**Task prompt**
From the entries that follow, reproduce exactly and only the lines from the line with "have hcondT : v" to the line with "prefRev rest v 1]", endpoints included.

(Stored data)
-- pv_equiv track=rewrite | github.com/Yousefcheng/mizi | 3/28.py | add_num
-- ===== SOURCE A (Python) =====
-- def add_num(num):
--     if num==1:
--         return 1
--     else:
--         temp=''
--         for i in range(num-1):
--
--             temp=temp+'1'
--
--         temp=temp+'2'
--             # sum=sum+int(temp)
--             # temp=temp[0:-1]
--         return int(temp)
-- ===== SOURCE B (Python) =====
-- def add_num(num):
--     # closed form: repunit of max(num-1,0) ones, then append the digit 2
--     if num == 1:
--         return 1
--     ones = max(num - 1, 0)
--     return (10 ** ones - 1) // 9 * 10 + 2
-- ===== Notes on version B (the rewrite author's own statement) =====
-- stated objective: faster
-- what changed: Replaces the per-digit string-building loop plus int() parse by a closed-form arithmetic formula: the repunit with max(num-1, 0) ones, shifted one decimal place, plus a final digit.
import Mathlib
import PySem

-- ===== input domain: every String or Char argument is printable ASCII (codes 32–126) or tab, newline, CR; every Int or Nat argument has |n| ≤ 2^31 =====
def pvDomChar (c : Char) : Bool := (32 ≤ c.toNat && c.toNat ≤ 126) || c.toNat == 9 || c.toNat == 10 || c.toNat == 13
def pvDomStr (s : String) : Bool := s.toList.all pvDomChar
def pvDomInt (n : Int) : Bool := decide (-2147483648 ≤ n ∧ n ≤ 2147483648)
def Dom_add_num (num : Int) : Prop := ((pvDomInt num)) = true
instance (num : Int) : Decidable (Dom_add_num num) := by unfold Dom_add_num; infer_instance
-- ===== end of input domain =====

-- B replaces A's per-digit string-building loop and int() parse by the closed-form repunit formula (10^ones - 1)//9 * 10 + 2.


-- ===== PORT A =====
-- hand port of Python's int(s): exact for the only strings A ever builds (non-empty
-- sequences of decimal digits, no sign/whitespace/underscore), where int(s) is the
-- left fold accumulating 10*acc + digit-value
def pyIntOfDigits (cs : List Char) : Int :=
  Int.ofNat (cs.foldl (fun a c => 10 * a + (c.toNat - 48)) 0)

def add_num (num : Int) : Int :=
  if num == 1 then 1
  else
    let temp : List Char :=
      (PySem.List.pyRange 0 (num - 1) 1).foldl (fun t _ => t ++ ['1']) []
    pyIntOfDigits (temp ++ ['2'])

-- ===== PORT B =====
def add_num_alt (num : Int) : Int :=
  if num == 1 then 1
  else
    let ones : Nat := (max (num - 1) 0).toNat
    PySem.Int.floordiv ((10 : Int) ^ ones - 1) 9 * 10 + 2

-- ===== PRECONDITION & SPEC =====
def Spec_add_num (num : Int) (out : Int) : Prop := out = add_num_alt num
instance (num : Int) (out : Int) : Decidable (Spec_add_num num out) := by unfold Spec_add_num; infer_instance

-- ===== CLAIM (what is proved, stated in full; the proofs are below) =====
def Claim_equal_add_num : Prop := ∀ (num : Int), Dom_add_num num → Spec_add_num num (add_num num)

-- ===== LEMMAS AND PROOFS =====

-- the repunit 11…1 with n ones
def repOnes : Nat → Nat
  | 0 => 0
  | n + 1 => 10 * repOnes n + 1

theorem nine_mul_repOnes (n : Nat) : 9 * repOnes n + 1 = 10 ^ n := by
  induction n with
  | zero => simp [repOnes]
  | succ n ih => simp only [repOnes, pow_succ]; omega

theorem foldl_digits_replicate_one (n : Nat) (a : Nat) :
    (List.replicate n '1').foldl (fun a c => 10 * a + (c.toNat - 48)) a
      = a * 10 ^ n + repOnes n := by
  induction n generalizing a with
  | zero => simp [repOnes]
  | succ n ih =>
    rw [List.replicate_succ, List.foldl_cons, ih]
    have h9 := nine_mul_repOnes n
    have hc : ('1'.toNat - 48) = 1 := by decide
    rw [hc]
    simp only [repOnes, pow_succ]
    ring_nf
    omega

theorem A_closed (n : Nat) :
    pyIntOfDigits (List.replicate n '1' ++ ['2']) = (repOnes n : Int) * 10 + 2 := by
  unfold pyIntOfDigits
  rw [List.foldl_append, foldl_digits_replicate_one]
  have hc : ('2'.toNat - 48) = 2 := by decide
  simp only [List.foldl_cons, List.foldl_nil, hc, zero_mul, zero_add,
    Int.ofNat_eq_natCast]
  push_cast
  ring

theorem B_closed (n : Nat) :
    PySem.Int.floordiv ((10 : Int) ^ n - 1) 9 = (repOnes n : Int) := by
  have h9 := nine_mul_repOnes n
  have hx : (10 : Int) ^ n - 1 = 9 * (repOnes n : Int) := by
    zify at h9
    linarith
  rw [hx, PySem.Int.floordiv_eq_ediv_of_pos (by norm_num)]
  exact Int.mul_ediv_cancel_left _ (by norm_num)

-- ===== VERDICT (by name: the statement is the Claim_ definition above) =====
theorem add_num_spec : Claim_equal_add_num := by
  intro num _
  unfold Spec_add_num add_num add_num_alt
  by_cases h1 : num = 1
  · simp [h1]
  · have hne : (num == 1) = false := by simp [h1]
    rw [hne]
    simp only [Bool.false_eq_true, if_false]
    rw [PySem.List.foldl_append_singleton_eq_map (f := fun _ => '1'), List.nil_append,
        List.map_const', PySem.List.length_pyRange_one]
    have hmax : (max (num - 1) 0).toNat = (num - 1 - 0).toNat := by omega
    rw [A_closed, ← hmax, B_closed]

==

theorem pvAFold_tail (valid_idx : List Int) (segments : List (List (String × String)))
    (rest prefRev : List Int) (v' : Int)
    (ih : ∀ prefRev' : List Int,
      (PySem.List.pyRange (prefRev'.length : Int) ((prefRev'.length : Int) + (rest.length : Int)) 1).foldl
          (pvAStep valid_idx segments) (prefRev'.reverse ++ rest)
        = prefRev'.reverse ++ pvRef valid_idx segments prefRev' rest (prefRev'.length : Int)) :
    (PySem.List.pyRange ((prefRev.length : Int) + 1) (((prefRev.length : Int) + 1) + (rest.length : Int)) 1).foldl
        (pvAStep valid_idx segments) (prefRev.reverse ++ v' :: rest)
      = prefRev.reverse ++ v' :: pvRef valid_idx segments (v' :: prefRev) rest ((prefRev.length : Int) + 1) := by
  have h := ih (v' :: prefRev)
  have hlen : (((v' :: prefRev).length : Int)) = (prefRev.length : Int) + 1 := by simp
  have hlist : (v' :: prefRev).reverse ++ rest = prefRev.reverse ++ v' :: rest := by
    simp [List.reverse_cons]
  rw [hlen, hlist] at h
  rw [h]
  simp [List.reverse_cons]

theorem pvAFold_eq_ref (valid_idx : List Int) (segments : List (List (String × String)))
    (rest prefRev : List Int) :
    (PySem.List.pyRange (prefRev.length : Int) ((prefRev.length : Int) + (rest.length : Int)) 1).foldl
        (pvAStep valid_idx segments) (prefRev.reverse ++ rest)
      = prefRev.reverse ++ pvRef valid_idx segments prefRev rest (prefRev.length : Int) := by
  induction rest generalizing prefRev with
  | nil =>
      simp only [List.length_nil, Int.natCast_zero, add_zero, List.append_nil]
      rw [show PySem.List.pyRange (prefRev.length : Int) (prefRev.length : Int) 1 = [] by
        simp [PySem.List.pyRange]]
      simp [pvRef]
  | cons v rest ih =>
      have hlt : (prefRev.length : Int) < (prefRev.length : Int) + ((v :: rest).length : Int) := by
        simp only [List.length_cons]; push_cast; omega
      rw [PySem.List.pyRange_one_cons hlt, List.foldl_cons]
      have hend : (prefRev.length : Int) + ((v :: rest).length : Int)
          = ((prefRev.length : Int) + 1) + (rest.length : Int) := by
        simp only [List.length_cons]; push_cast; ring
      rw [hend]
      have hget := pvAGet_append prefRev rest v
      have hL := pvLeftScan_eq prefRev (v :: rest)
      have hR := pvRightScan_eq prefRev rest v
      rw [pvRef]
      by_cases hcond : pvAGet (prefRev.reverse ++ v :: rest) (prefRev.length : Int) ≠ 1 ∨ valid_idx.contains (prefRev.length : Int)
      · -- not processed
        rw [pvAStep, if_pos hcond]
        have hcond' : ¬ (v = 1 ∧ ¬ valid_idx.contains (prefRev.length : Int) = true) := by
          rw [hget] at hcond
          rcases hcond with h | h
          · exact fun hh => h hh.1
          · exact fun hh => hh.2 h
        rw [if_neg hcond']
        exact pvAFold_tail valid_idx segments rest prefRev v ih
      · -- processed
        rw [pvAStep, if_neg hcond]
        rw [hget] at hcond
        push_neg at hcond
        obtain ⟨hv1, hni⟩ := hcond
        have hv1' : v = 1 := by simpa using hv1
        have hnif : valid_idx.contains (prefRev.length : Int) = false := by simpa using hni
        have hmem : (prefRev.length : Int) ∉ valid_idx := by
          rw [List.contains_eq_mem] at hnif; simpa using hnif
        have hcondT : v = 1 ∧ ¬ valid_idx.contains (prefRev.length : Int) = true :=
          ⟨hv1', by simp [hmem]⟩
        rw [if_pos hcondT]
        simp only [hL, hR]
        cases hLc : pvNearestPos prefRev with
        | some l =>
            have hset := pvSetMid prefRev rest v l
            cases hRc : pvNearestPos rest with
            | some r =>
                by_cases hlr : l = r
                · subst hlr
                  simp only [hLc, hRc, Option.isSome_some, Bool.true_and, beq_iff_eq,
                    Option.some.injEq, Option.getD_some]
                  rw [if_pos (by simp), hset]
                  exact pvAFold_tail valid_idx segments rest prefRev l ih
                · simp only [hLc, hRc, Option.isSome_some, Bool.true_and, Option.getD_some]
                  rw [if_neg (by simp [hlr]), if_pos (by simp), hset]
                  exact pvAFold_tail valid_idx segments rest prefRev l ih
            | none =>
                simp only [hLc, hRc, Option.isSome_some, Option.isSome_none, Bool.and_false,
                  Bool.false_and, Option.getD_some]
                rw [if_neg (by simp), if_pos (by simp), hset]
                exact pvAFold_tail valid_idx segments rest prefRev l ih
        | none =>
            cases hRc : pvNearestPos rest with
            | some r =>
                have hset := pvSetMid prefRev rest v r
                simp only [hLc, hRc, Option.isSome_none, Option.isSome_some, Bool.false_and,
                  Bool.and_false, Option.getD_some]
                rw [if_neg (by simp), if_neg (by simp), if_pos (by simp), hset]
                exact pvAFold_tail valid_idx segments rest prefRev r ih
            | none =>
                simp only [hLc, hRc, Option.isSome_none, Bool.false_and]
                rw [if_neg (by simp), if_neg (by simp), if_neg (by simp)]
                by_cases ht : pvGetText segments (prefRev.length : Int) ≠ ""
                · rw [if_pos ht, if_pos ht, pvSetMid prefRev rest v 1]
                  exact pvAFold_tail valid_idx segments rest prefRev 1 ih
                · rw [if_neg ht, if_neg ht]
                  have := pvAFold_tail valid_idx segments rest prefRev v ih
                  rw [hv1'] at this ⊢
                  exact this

**Output of the task**
        have hcondT : v = 1 ∧ ¬ valid_idx.contains (prefRev.length : Int) = true :=
          ⟨hv1', by simp [hmem]⟩
        rw [if_pos hcondT]
        simp only [hL, hR]
        cases hLc : pvNearestPos prefRev with
        | some l =>
            have hset := pvSetMid prefRev rest v l
            cases hRc : pvNearestPos rest with
            | some r =>
                by_cases hlr : l = r
                · subst hlr
                  simp only [hLc, hRc, Option.isSome_some, Bool.true_and, beq_iff_eq,
                    Option.some.injEq, Option.getD_some]
                  rw [if_pos (by simp), hset]
                  exact pvAFold_tail valid_idx segments rest prefRev l ih
                · simp only [hLc, hRc, Option.isSome_some, Bool.true_and, Option.getD_some]
                  rw [if_neg (by simp [hlr]), if_pos (by simp), hset]
                  exact pvAFold_tail valid_idx segments rest prefRev l ih
            | none =>
                simp only [hLc, hRc, Option.isSome_some, Option.isSome_none, Bool.and_false,
                  Bool.false_and, Option.getD_some]
                rw [if_neg (by simp), if_pos (by simp), hset]
                exact pvAFold_tail valid_idx segments rest prefRev l ih
        | none =>
            cases hRc : pvNearestPos rest with
            | some r =>
                have hset := pvSetMid prefRev rest v r
                simp only [hLc, hRc, Option.isSome_none, Option.isSome_some, Bool.false_and,
                  Bool.and_false, Option.getD_some]
                rw [if_neg (by simp), if_neg (by simp), if_pos (by simp), hset]
                exact pvAFold_tail valid_idx segments rest prefRev r ih
            | none =>
                simp only [hLc, hRc, Option.isSome_none, Bool.false_and]
                rw [if_neg (by simp), if_neg (by simp), if_neg (by simp)]
                by_cases ht : pvGetText segments (prefRev.length : Int) ≠ ""
                · rw [if_pos ht, if_pos ht, pvSetMid prefRev rest v 1]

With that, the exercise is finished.